1.5 years after that I saw that our time was more micromanaged than before. We
were told regularly we were "empowered" and to speak up when we had any doubts
or anxiety or saw a problem with our plan, but when we did it we were either
chastised or disregarded or in some cases convinced it wasn't an issue.

That and the entire development organization treating estimates as infallible.
That was the worst. Being told to estimate as best you could because agile was
about adapting to change. Then getting reamed for being wrong. I gave up
pointing out all the double-speak (release dates are flexible! as long as it
is done by the release date) going on in the "agile ceremonies" (2 day 4-hour
Release planning meetings with all 30 dev teams in one room.)
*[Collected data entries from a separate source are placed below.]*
-- pv_equiv track=rewrite | github.com/phy0x1a79ed/MetasmithLibraries | results/generate_report.py | parse_condition_from_label
-- ===== SOURCE A (Python) =====
-- CONDITIONS = ["8", "P", "S"]
--
-- TIMEPOINTS = [24, 72, 144]
--
-- def parse_condition_from_label(label):
--     """Parse condition from clean label like '8-24h-1' or '0h-2'."""
--     if label.startswith("0h"):
--         return "0h", 0
--     for c in CONDITIONS:
--         if label.startswith(f"{c}-"):
--             rest = label[len(c) + 1:]
--             for tp in TIMEPOINTS:
--                 if rest.startswith(f"{tp}h"):
--                     return c, tp
--     return None, None
-- ===== SOURCE B (Python) =====
-- CONDITIONS = ["8", "P", "S"]
--
-- TIMEPOINTS = [24, 72, 144]
--
-- # Full condition-timepoint prefix table, built once.
-- _TABLE = {f"{c}-{tp}h": (c, tp) for c in CONDITIONS for tp in TIMEPOINTS}
--
-- def parse_condition_from_label(label):
--     """Parse condition from clean label like '8-24h-1' or '0h-2'."""
--     if label[:2] == "0h":
--         return "0h", 0
--     for n in (5, 6):  # "C-24h"/"C-72h" have length 5, "C-144h" length 6
--         hit = _TABLE.get(label[:n])
--         if hit is not None:
--             return hit
--     return None, None
-- ===== Notes on version B (the rewrite author's own statement) =====
-- stated objective: alternative
-- what changed: Replaced the nested condition/timepoint startswith loops with a single dictionary, built once from the two constant lists, that maps each full condition-timepoint prefix to its result pair and is looked up on the label's 5- and 6-character prefixes (after the special zero-timepoint check).
import Mathlib
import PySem

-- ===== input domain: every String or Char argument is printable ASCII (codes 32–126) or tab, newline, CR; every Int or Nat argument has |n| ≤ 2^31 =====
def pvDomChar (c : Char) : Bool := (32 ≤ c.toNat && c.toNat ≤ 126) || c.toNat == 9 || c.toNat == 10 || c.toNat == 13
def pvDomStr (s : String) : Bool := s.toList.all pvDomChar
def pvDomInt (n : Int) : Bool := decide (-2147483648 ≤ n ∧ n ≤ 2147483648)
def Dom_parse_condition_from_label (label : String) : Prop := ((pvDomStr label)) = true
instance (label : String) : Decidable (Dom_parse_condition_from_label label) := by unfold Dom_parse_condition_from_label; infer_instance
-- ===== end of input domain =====

-- B replaces A's nested condition/timepoint prefix loops with a single precomputed
-- "C-TPh" → (C, TP) table looked up on the label's 5- and 6-character prefixes (objective: alternative).

-- ===== PORT A =====
def pvTpLoop (c rest : String) : List Int → Option (String × Int)
  | [] => none
  | tp :: tps =>
      if PySem.Str.startswith rest (PySem.Int.toStr tp ++ "h") then some (c, tp)
      else pvTpLoop c rest tps

def pvCondLoop (label : String) : List String → Option String × Option Int
  | [] => (none, none)
  | c :: cs =>
      if PySem.Str.startswith label (c ++ "-") then
        match pvTpLoop c (PySem.Str.slice label (some (PySem.Str.len c + 1)) none) [24, 72, 144] with
        | some r => (some r.1, some r.2)
        | none => pvCondLoop label cs
      else pvCondLoop label cs

def parse_condition_from_label (label : String) : Option String × Option Int :=
  if PySem.Str.startswith label "0h" then (some "0h", some 0)
  else pvCondLoop label ["8", "P", "S"]

-- ===== PORT B =====
def pvTable : PySem.Dict String (String × Int) :=
  PySem.Dict.ofList (["8", "P", "S"].flatMap (fun c =>
    ([24, 72, 144] : List Int).map (fun tp =>
      (c ++ "-" ++ PySem.Int.toStr tp ++ "h", (c, tp)))))

def pvLenLoop (label : String) : List Int → Option String × Option Int
  | [] => (none, none)
  | n :: ns =>
      match pvTable.get? (PySem.Str.slice label none (some n)) with
      | some hit => (some hit.1, some hit.2)
      | none => pvLenLoop label ns

def parse_condition_from_label_alt (label : String) : Option String × Option Int :=
  if PySem.Str.slice label none (some 2) == "0h" then (some "0h", some 0)
  else pvLenLoop label [5, 6]

-- ===== PRECONDITION & SPEC =====
def Spec_parse_condition_from_label (label : String) (out : Option String × Option Int) : Prop := out = parse_condition_from_label_alt label
instance (label : String) (out : Option String × Option Int) : Decidable (Spec_parse_condition_from_label label out) := by unfold Spec_parse_condition_from_label; infer_instance

-- ===== CLAIM (what is proved, stated in full; the proofs are below) =====
def Claim_equal_parse_condition_from_label : Prop := ∀ (label : String), Dom_parse_condition_from_label label → Spec_parse_condition_from_label label (parse_condition_from_label label)

-- ===== LEMMAS AND PROOFS =====

lemma pv_pre_app (p q l : List Char) : (p ++ q) <+: l ↔ p <+: l ∧ q <+: l.drop p.length := by
  induction p generalizing l with
  | nil => simp
  | cons a p ih =>
      cases l with
      | nil => simp
      | cons b t => simp [List.cons_prefix_cons, ih, and_assoc]

lemma pv_take_eq_iff (n : Nat) (p l : List Char) (h : p.length = n) :
    l.take n = p ↔ p <+: l := by
  constructor
  · intro h'; exact h' ▸ List.take_prefix n l
  · intro h'
    rw [List.prefix_iff_eq_take] at h'
    rw [h] at h'
    exact h'.symm

lemma pv_head_pre {a b : Char} {p q l : List Char} (h1 : (a :: p) <+: l) (h2 : (b :: q) <+: l) :
    a = b := by
  obtain ⟨t, rfl⟩ := h1
  exact (List.cons_prefix_cons.mp h2).1.symm

lemma get_mk_nil {κ ν : Type} [BEq κ] (k : κ) : (PySem.Dict.mk ([] : List (κ × ν))).get? k = none := rfl
lemma get_table (s : String) :
    pvTable.get? s =
      if ['8','-','2','4','h'] = s.toList then some ("8",24)
      else if ['8','-','7','2','h'] = s.toList then some ("8",72)
      else if ['8','-','1','4','4','h'] = s.toList then some ("8",144)
      else if ['P','-','2','4','h'] = s.toList then some ("P",24)
      else if ['P','-','7','2','h'] = s.toList then some ("P",72)
      else if ['P','-','1','4','4','h'] = s.toList then some ("P",144)
      else if ['S','-','2','4','h'] = s.toList then some ("S",24)
      else if ['S','-','7','2','h'] = s.toList then some ("S",72)
      else if ['S','-','1','4','4','h'] = s.toList then some ("S",144)
      else none := by
  have ht : pvTable = PySem.Dict.mk [("8-24h",("8",24)),("8-72h",("8",72)),("8-144h",("8",144)),
    ("P-24h",("P",24)),("P-72h",("P",72)),("P-144h",("P",144)),
    ("S-24h",("S",24)),("S-72h",("S",72)),("S-144h",("S",144))] := by decide
  rw [ht]
  have e1 : ("8-24h" : String).toList = ['8','-','2','4','h'] := by decide
  have e2 : ("8-72h" : String).toList = ['8','-','7','2','h'] := by decide
  have e3 : ("8-144h" : String).toList = ['8','-','1','4','4','h'] := by decide
  have e4 : ("P-24h" : String).toList = ['P','-','2','4','h'] := by decide
  have e5 : ("P-72h" : String).toList = ['P','-','7','2','h'] := by decide
  have e6 : ("P-144h" : String).toList = ['P','-','1','4','4','h'] := by decide
  have e7 : ("S-24h" : String).toList = ['S','-','2','4','h'] := by decide
  have e8 : ("S-72h" : String).toList = ['S','-','7','2','h'] := by decide
  have e9 : ("S-144h" : String).toList = ['S','-','1','4','4','h'] := by decide
  simp only [PySem.Dict.get?_mk_cons, get_mk_nil, beq_iff_eq, ← String.toList_inj,
    e1, e2, e3, e4, e5, e6, e7, e8, e9]

theorem pv_key (label : String) :
    parse_condition_from_label label = parse_condition_from_label_alt label := by
  have hrest : PySem.List.slice label.toList (some (2:Int)) none = label.toList.drop 2 := by
    rw [PySem.List.slice_from _ (by norm_num)]; rfl
  have hs5 : PySem.List.slice label.toList none (some (5:Int)) = label.toList.take 5 := by
    rw [PySem.List.slice_to _ (by norm_num)]; rfl
  have hs6 : PySem.List.slice label.toList none (some (6:Int)) = label.toList.take 6 := by
    rw [PySem.List.slice_to _ (by norm_num)]; rfl
  have b0 : ((PySem.Str.slice label none (some 2) == "0h") = true) ↔
      ['0','h'] <+: label.toList := by
    rw [beq_iff_eq, ← String.toList_inj, PySem.Str.toList_slice, PySem.Chars.slice_eq_listSlice,
      PySem.List.slice_to _ (by norm_num)]
    exact (pv_take_eq_iff 2 _ _ (by decide)).trans
      (by rw [show ("0h":String).toList = ['0','h'] from by decide])
  have k5 : ∀ (a b c : Char), ([a,'-',b,c,'h'] = label.toList.take 5) ↔
      ([a,'-'] <+: label.toList ∧ [b,c,'h'] <+: label.toList.drop 2) := by
    intro a b c
    rw [eq_comm, pv_take_eq_iff 5 _ _ (by simp),
      show [a,'-',b,c,'h'] = [a,'-'] ++ [b,c,'h'] from rfl, pv_pre_app]
    simp
  have k6 : ∀ (a : Char), ([a,'-','1','4','4','h'] = label.toList.take 6) ↔
      ([a,'-'] <+: label.toList ∧ ['1','4','4','h'] <+: label.toList.drop 2) := by
    intro a
    rw [eq_comm, pv_take_eq_iff 6 _ _ (by simp),
      show [a,'-','1','4','4','h'] = [a,'-'] ++ ['1','4','4','h'] from rfl, pv_pre_app]
    simp
  have e0 : ("0h" : String).toList = ['0','h'] := by decide
  have ec8 : (("8" : String) ++ "-").toList = ['8','-'] := by decide
  have ecP : (("P" : String) ++ "-").toList = ['P','-'] := by decide
  have ecS : (("S" : String) ++ "-").toList = ['S','-'] := by decide
  have et24 : (PySem.Int.toStr 24 ++ "h").toList = ['2','4','h'] := by decide
  have et72 : (PySem.Int.toStr 72 ++ "h").toList = ['7','2','h'] := by decide
  have et144 : (PySem.Int.toStr 144 ++ "h").toList = ['1','4','4','h'] := by decide
  have el8 : PySem.Str.len "8" + 1 = (2:Int) := by decide
  have elP : PySem.Str.len "P" + 1 = (2:Int) := by decide
  have elS : PySem.Str.len "S" + 1 = (2:Int) := by decide
  have k5x : ∀ (a b c : Char), ([a,'-',b,c,'h'] = label.toList.take 6) ↔
      ([a,'-'] <+: label.toList ∧ [b,c,'h'] <+: label.toList.drop 2 ∧ label.toList.length = 5) := by
    intro a b c
    constructor
    · intro h
      have hp : [a,'-',b,c,'h'] <+: label.toList := by rw [h]; exact List.take_prefix 6 _
      have hl : (5:Nat) = min 6 label.toList.length := by
        simpa [List.length_take] using congrArg List.length h
      rw [show [a,'-',b,c,'h'] = [a,'-'] ++ [b,c,'h'] from rfl, pv_pre_app] at hp
      exact ⟨hp.1, by simpa using hp.2, by omega⟩
    · rintro ⟨hC, hT, hlen⟩
      have hp : [a,'-',b,c,'h'] <+: label.toList := by
        rw [show [a,'-',b,c,'h'] = [a,'-'] ++ [b,c,'h'] from rfl, pv_pre_app]
        exact ⟨hC, by simpa using hT⟩
      have := hp.eq_of_length (by simp [hlen])
      rw [this, List.take_of_length_le (by omega)]
  have k6x : ∀ (a : Char), ([a,'-','1','4','4','h'] = label.toList.take 5) ↔ False := by
    intro a
    simp only [iff_false]
    intro h
    have hl : (6:Nat) = min 5 label.toList.length := by
      simpa [List.length_take] using congrArg List.length h
    omega
  by_cases h0 : ['0','h'] <+: label.toList
  · simp [parse_condition_from_label, parse_condition_from_label_alt, pvCondLoop, pvTpLoop,
      pvLenLoop, get_table, PySem.Chars.startswith_iff, *]
  · by_cases h8 : ['8','-'] <+: label.toList
    · have hnP : ¬(['P','-'] <+: label.toList) := fun h => absurd (pv_head_pre h8 h) (by decide)
      have hnS : ¬(['S','-'] <+: label.toList) := fun h => absurd (pv_head_pre h8 h) (by decide)
      by_cases h24 : ['2','4','h'] <+: label.toList.drop 2
      · simp [parse_condition_from_label, parse_condition_from_label_alt, pvCondLoop, pvTpLoop,
          pvLenLoop, get_table, PySem.Chars.startswith_iff, *]
      · by_cases h72 : ['7','2','h'] <+: label.toList.drop 2
        · simp [parse_condition_from_label, parse_condition_from_label_alt, pvCondLoop, pvTpLoop,
            pvLenLoop, get_table, PySem.Chars.startswith_iff, *]
        · by_cases h144 : ['1','4','4','h'] <+: label.toList.drop 2
          · simp [parse_condition_from_label, parse_condition_from_label_alt, pvCondLoop, pvTpLoop,
              pvLenLoop, get_table, PySem.Chars.startswith_iff, *]
          · simp [parse_condition_from_label, parse_condition_from_label_alt, pvCondLoop, pvTpLoop,
              pvLenLoop, get_table, PySem.Chars.startswith_iff, *]
    · by_cases hP : ['P','-'] <+: label.toList
      · have hnS : ¬(['S','-'] <+: label.toList) := fun h => absurd (pv_head_pre hP h) (by decide)
        by_cases h24 : ['2','4','h'] <+: label.toList.drop 2
        · simp [parse_condition_from_label, parse_condition_from_label_alt, pvCondLoop, pvTpLoop,
            pvLenLoop, get_table, PySem.Chars.startswith_iff, *]
        · by_cases h72 : ['7','2','h'] <+: label.toList.drop 2
          · simp [parse_condition_from_label, parse_condition_from_label_alt, pvCondLoop, pvTpLoop,
              pvLenLoop, get_table, PySem.Chars.startswith_iff, *]
          · by_cases h144 : ['1','4','4','h'] <+: label.toList.drop 2
            · simp [parse_condition_from_label, parse_condition_from_label_alt, pvCondLoop, pvTpLoop,
                pvLenLoop, get_table, PySem.Chars.startswith_iff, *]
            · simp [parse_condition_from_label, parse_condition_from_label_alt, pvCondLoop, pvTpLoop,
                pvLenLoop, get_table, PySem.Chars.startswith_iff, *]
      · by_cases hS : ['S','-'] <+: label.toList
        · by_cases h24 : ['2','4','h'] <+: label.toList.drop 2
          · simp [parse_condition_from_label, parse_condition_from_label_alt, pvCondLoop, pvTpLoop,
              pvLenLoop, get_table, PySem.Chars.startswith_iff, *]
          · by_cases h72 : ['7','2','h'] <+: label.toList.drop 2
            · simp [parse_condition_from_label, parse_condition_from_label_alt, pvCondLoop, pvTpLoop,
                pvLenLoop, get_table, PySem.Chars.startswith_iff, *]
            · by_cases h144 : ['1','4','4','h'] <+: label.toList.drop 2
              · simp [parse_condition_from_label, parse_condition_from_label_alt, pvCondLoop, pvTpLoop,
                  pvLenLoop, get_table, PySem.Chars.startswith_iff, *]
              · simp [parse_condition_from_label, parse_condition_from_label_alt, pvCondLoop, pvTpLoop,
                  pvLenLoop, get_table, PySem.Chars.startswith_iff, *]
        · simp [parse_condition_from_label, parse_condition_from_label_alt, pvCondLoop, pvTpLoop,
            pvLenLoop, get_table, PySem.Chars.startswith_iff, *]

theorem parse_condition_from_label_spec : Claim_equal_parse_condition_from_label := by
  intro label _
  unfold Spec_parse_condition_from_label
  exact pv_key label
I know it's just one org I'm speaking about, but after almost 3 years I don't
know if their dev organization is any better off than when they were
waterfall. Now I'm curious just how wide spread this particular issue is.

------
mattmurdog
Agile won't fix your products because you can't fix clueless, bumbling,
incompetent engineers. I've done the whole agile thing in small teams of 5 and
gotten more done than working with 100 offshore developers who find excuse to
complain about everything every chance they get. Agile doesn't fix the pride
you have in the work that you do. That's the primary motivation for good work.
Knowing that your work matters and you're not just there to collect a pay
check and check out as soon as possible.